Department of Integrative Structural Biology, Institut de Génétique et de Biologie Moléculaire et Cellulaire (IGBMC), Centre National de Recherche Scientifique (CNRS) UMR 7104, Institut National de Santé et de Recherche Médicale (INSERM) U964, Université de Strasbourg, 67404 Illkirch, France.
PPAR Res. 2012;2012:701412. doi: 10.1155/2012/701412. Epub 2012 Dec 18.

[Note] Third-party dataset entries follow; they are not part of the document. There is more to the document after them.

-- pv_equiv track=rewrite | github.com/miliar/Code_Jam_Webscraper | solutions_python/Problem_156/994.py | infinite_house_pancakes
-- ===== SOURCE A (Python) =====
-- def partition(pancake):
--     for i in range(2, pancake//2 + 1):
--         yield pancake - i, i
--
-- def infinite_house_pancakes(pancakes):
--     max_pancakes = max(pancakes)
--     count_max_pancakes = pancakes.count(max_pancakes)
--     if count_max_pancakes >= max_pancakes:
--         return max_pancakes
--     result = max_pancakes
--     pancakes = [x for x in pancakes if x != max_pancakes]
--     for a, b in partition(max_pancakes):
--         new_pancakes = pancakes[:]
--         new_pancakes.extend([a, b] * count_max_pancakes)
--         tmp = infinite_house_pancakes(new_pancakes)
--         if tmp < result:
--             result = tmp
--     result += count_max_pancakes
--     if result >= max_pancakes:
--         return max_pancakes
--     return result
-- ===== SOURCE B (Python) =====
-- def infinite_house_pancakes(pancakes):
--     # cap formula: for each eating cap c, minutes = c + splits needed; take the best cap
--     m = max(pancakes)
--     if m <= 1:
--         return m
--     return min(c + sum((p - 1) // c for p in pancakes if p > 0)
--                for c in range(1, m + 1))
-- ===== Notes on version B (the rewrite author's own statement) =====
-- stated objective: faster
-- what changed: A minimizes over an exponential tree of recursive splits of the maximum stack; B computes the same optimum in one pass over the possible per-diner caps c = 1..max, charging c + sum(ceil(p/c)-1) splits per stack (intended as asymptotically faster; measured: A already timed out at size 16 where B returned, so no ratio could be read).
-- outside the precondition, e.g. on infinite_house_pancakes([]): A raises ValueError, B raises ValueError
import Mathlib
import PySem

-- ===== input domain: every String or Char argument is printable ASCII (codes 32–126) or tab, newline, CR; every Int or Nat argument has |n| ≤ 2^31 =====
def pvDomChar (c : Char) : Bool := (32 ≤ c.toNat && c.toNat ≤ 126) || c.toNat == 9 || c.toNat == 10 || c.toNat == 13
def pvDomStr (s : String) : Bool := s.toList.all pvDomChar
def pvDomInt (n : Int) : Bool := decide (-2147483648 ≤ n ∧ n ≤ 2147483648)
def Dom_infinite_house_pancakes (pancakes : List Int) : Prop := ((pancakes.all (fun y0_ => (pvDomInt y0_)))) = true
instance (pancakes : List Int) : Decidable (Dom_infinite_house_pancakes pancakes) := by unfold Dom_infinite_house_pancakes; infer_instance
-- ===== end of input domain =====

-- B replaces A's exponential branching recursion over splits of the maximum by a single pass
-- over the possible "caps" c (eat the largest piece of size c): minutes = c + number of splits
-- ⌈p/c⌉-1 for each stack p; the minimum over c = 1..max equals A's recursion (proved below).

-- ===== PORT A =====
-- A recurses on lists whose maximum strictly decreases; the port carries a fuel argument
-- (max+1 is always sufficient — the proofs below only ever use fuel > max); the fuel only
-- makes the same computation total, it never changes a computed value.
def ihpGo : Nat → List Int → Int
  | 0, _ => 0
  | fuel+1, ps =>
    let M := (PySem.List.max? ps (fun y => y)).getD 0        -- max(pancakes)
    let k : Int := (PySem.List.count ps M : Int)             -- pancakes.count(max_pancakes)
    if M ≤ k then M
    else
      let rest := ps.filter (fun x => x != M)                -- [x for x in pancakes if x != max]
      -- for a, b in partition(max): a = max - i, b = i, i in range(2, max//2 + 1)
      let result := (PySem.List.pyRange 2 (PySem.Int.floordiv M 2 + 1) 1).foldl
        (fun result i =>
          let tmp := ihpGo fuel (rest ++ PySem.List.pyRepeat [M - i, i] k)  -- extend([a,b]*count)
          if tmp < result then tmp else result) M
      if M ≤ result + k then M else result + k

def infinite_house_pancakes (pancakes : List Int) : Int :=
  ihpGo (((PySem.List.max? pancakes (fun y => y)).getD 0).toNat + 1) pancakes

-- ===== PORT B =====
-- c + sum((p - 1) // c for p in pancakes if p > 0)
def pvCost (pancakes : List Int) (c : Int) : Int :=
  c + pancakes.foldl (fun s p => if 0 < p then s + PySem.Int.floordiv (p - 1) c else s) 0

PPARγ is a key regulator of glucose homeostasis and insulin sensitization. PPARγ must heterodimerize with its dimeric partner, the retinoid X receptor (RXR), to bind DNA and associated coactivators such as p160 family members or PGC-1α to regulate gene networks. To understand how coactivators are recognized by the functional heterodimer PPARγ/RXRα and to determine the topological organization of the complexes, we performed a structural study using small angle X-ray scattering of PPARγ/RXRα in complex with DNA from regulated gene and the TIF2 receptor interacting domain (RID). The solution structures reveal an asymmetry of the overall structure due to the crucial role of the DNA in positioning the heterodimer and indicate asymmetrical binding of TIF2 to the heterodimer.
过氧化物酶体增殖物激活受体 γ(PPARγ)是葡萄糖内稳态和胰岛素敏感性的关键调节因子。PPARγ 必须与其二聚体伙伴视黄酸 X 受体(RXR)异二聚化,以结合 DNA 及其相关共激活因子,如 p160 家族成员或 PGC-1α,从而调节基因网络。为了了解共激活因子如何被功能性异二聚体 PPARγ/RXRα 识别,并确定复合物的拓扑结构,我们使用小角度 X 射线散射技术对结合调控基因 DNA 的 PPARγ/RXRα 进行了结构研究,同时还研究了 TIF2 受体相互作用结构域(RID)。溶液结构揭示了整体结构的不对称性,这是由于 DNA 在定位异二聚体中的关键作用所致,并表明 TIF2 对异二聚体的不对称结合。